Substrates for supporting a PDC layer are made, at least in part, from cemented metal carbide, with tungsten carbide being the most common. Cemented metal carbide substrates are formed by sintering powdered metal carbide with a metal alloy binder. The composite of the PDC and the substrate can be fabricated in a number of different ways. It may also, for example, include transitional layers in which the metal carbide and diamond are mixed with other elements for improving bonding and reducing stress between the PDC and substrate. References herein to substrates include such substrates.
Because of the presence of metal, catalyst PDC exhibits thermal instability. Cobalt has a different coefficient of expansion to diamond. It expands at a greater rate, thus tending to weaken the diamond structure at higher temperatures. Furthermore, the melting point of cobalt is lower than diamond, which can lead to the cobalt causing diamond crystals within the PDC to begin to graphitize when temperatures reach or exceed the melting point, also weakening the PDC. To make the PDC at least more thermally stable, a substantial percentage—usually more than 50%; often 70% to 85%; and possibly more—of the catalyst is removed from at least a region next to one or more working surfaces that experience the highest temperatures due to friction. The catalyst is removed by a leaching process that involves placing the PDC in a hot strong acid, examples of which include nitric acid, hydrofluoric acid, hydrochloric acid, or perchloric acid, and combinations of them. In some cases, the acid mix may be heated and/or agitated to accelerate the leaching process.
Removal of the cobalt is, however, thought to reduce toughness of the PDC, thus decreasing its impact resistance. Furthermore, leaching the PDC can result in removal of some of the cobalt that cements or binds the substrate, thus affecting the strength or integrity of the substrate and/or the substrate to diamond interface. As a result of these concerns, leaching of cutters is now “partial,” meaning that catalyst is removed only from a region of the PDC, usually defined in terms of a depth or distance measured from a working surface or working surfaces of the PDC, including the top, beveled edge, and/or side of the cutter.
There is a technical limit to the depth to which a PCD can be leached without damaging the substrate or the bond between the substrate and PCD. That technical limit concerns the mask and seal that protects the substrate from the acid bath in which the cutter is placed for leaching. The seals are made of materials that tends to break down over time when exposed to the acids used to leach the PCD, therefore limiting the duration of the leaching and thus the depth that can be achieved. Furthermore, as diamond grain sizes decrease, in some cases to nano particle size (less then 100 nanometers), the diamond structure in the PCD becomes much more dense and consequently it becomes impractical to leach to any useful depth (such as deep leached depths of greater than 100 microns). At the very least, these denser structures are much more difficult to leach, requiring much longer leaching times.

SUMMARY

The invention pertains to improved cutting elements for earth boring drill bits, to methods for making such cutting elements, and to drill bits utilizing such cutting elements.
In one example of an improved cutting element, a polycrystalline diamond compact (PDC), which is attached or bonded to a substrate to form a cutter for a drill bit, is comprised of sintered polycrystalline diamond interspersed with a seed material which has a hexagonal close packed (HCP) crystalline structure.
In another example of an improved PDC cutting element, a region of a sintered polycrystalline diamond structure, near one or more of its working surfaces, which has been seeded with an HCP seed material prior to sintering, is leached to remove catalyst. Regions with the HCP seed material leach more quickly as compared to regions of the sintered polycrystalline diamond structure without the HCP seed material, allowing deeper leaching than otherwise possible due to technical limitations of PCD made without any seeding material. Fast leaching has a particular advantage with polycrystalline diamond feeds that include particles that are less than 30 microns particle in size. Selectively seeding portions or regions of a sintered polycrystalline diamond structure also permits taking advantage of differing leach rates to form leached regions with differing distances or depths and geometries.
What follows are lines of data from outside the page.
-- pv_equiv track=rewrite | github.com/Manjunath-L/python-class | strings/str1.py | alpswapcase
-- ===== SOURCE A (Python) =====
-- def alpswapcase(s1):
--     newstr = ""
--     for i in range(len(s1)):
--         if "a" <= s1[i] <= "z":
--             newstr += chr(ord(s1[i]) - 32)
--         elif "A" <= s1[i] <= "Z":
--             newstr += chr(ord(s1[i]) + 32)
--         else:
--             newstr += s1[i]
--     return newstr
-- ===== SOURCE B (Python) =====
-- _TABLE = str.maketrans(
--     "abcdefghijklmnopqrstuvwxyzABCDEFGHIJKLMNOPQRSTUVWXYZ",
--     "ABCDEFGHIJKLMNOPQRSTUVWXYZabcdefghijklmnopqrstuvwxyz",
-- )
--
-- def alpswapcase(s1):
--     return s1.translate(_TABLE)
-- ===== Notes on version B (the rewrite author's own statement) =====
-- stated objective: idiomatic
-- what changed: Replaced the per-character index loop with three comparison branches by a precomputed 52-entry translation table (str.maketrans) applied in one s1.translate call.
import Mathlib
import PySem

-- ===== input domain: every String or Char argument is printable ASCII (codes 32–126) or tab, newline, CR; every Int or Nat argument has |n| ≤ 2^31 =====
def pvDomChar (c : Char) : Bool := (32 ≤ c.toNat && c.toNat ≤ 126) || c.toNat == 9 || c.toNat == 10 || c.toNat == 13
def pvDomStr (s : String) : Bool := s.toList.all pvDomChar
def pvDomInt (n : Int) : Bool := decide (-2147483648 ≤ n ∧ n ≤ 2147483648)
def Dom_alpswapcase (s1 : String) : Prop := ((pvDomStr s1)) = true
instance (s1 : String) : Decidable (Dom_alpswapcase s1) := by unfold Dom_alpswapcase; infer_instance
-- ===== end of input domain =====

-- B replaces A's index loop with three comparison branches by a precomputed 52-entry
-- translation table applied in a single pass (more idiomatic; avoids quadratic string appends).

-- ===== PORT A =====
def alpswapcase (s1 : String) : String :=
  String.ofList <|
    (PySem.List.pyRange 0 (PySem.Str.len s1) 1).foldl
      (fun acc i =>
        let c := PySem.List.pyGetD s1.toList i ' '   -- s1[i]; index always in range in this loop
        if 'a' ≤ c ∧ c ≤ 'z' then acc ++ [Char.ofNat (c.toNat - 32)]
        else if 'A' ≤ c ∧ c ≤ 'Z' then acc ++ [Char.ofNat (c.toNat + 32)]
        else acc ++ [c]) []

-- ===== PORT B =====
def pvTable_alpswapcase : PySem.Dict Char Char :=
  PySem.Dict.ofList
    ("abcdefghijklmnopqrstuvwxyzABCDEFGHIJKLMNOPQRSTUVWXYZ".toList.zip
     "ABCDEFGHIJKLMNOPQRSTUVWXYZabcdefghijklmnopqrstuvwxyz".toList)

def alpswapcase_alt (s1 : String) : String :=
  String.ofList (s1.toList.map (fun c => pvTable_alpswapcase.getD c c))

-- ===== PRECONDITION & SPEC =====
def Spec_alpswapcase (s1 : String) (out : String) : Prop := out = alpswapcase_alt s1
instance (s1 : String) (out : String) : Decidable (Spec_alpswapcase s1 out) := by unfold Spec_alpswapcase; infer_instance

-- ===== CLAIM (what is proved, stated in full; the proofs are below) =====
def Claim_equal_alpswapcase : Prop := ∀ (s1 : String), Dom_alpswapcase s1 → Spec_alpswapcase s1 (alpswapcase s1)

-- ===== LEMMAS AND PROOFS =====

-- A's per-character transformation, factored out for the proof.
def pvStepA (c : Char) : Char :=
  if 'a' ≤ c ∧ c ≤ 'z' then Char.ofNat (c.toNat - 32)
  else if 'A' ≤ c ∧ c ≤ 'Z' then Char.ofNat (c.toNat + 32)
  else c

theorem pvStepA_eq_table (c : Char) (h : pvDomChar c = true) :
    pvStepA c = pvTable_alpswapcase.getD c c := by
  have hlt : c.toNat < 127 := by
    unfold pvDomChar at h
    simp only [Bool.or_eq_true, Bool.and_eq_true, decide_eq_true_eq, beq_iff_eq] at h
    omega
  have hall : ∀ n < 127, pvStepA (Char.ofNat n) =
      pvTable_alpswapcase.getD (Char.ofNat n) (Char.ofNat n) := by
    set_option maxRecDepth 4000 in decide
  have := hall c.toNat hlt
  simpa [Char.ofNat_toNat] using this

-- ===== VERDICT (by name: the statement is the Claim_ definition above) =====
set_option maxRecDepth 8000 in
theorem alpswapcase_spec : Claim_equal_alpswapcase := by
  intro s1 hdom
  unfold Spec_alpswapcase alpswapcase alpswapcase_alt
  have hstep :
      (fun (acc : List Char) (i : Int) =>
        let c := PySem.List.pyGetD s1.toList i ' '
        if 'a' ≤ c ∧ c ≤ 'z' then acc ++ [Char.ofNat (c.toNat - 32)]
        else if 'A' ≤ c ∧ c ≤ 'Z' then acc ++ [Char.ofNat (c.toNat + 32)]
        else acc ++ [c]) =
      (fun (acc : List Char) (i : Int) =>
        acc ++ [pvStepA (PySem.List.pyGetD s1.toList i ' ')]) := by
    funext acc i
    simp only [pvStepA]
    split_ifs <;> rfl
  rw [hstep]
  have hlen : PySem.Str.len s1 = PySem.List.len s1.toList := by
    simp [PySem.Str.len_eq, PySem.List.len]
  rw [hlen,
    PySem.List.foldl_pyRange_zero_pyGetD s1.toList ' '
      (fun acc c => acc ++ [pvStepA c]) [],
    PySem.List.foldl_append_singleton_eq_map]
  simp only [List.nil_append]
  congr 1
  apply List.map_congr_left
  intro c hc
  have hdc : pvDomChar c = true := by
    unfold Dom_alpswapcase pvDomStr at hdom
    exact List.all_eq_true.mp hdom c hc
  exact pvStepA_eq_table c hdc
BRIEF DESCRIPTION OF THE DRAWINGS

FIG. 1 is a perspective view of a PDC drag bit.

FIGS. 2A, 2B and 2C are perspective, side and top views, respectively, of a representative PDC cutter suitable for the drag bit of FIG. 1.

FIGS. 3A, 3B and 3C are cross-sections through four different examples of the PDC cutter of FIGS. 2A-2C, that has been seeded with HCP material in discrete regions within its diamond structure and then leached to partially or completely remove catalyst from at least the seeded region.

FIG. 4 is a cross section of an embodiment of the PDC cutter of FIGS. 2A-2C with HCP seed material interspersed throughout the diamond layer.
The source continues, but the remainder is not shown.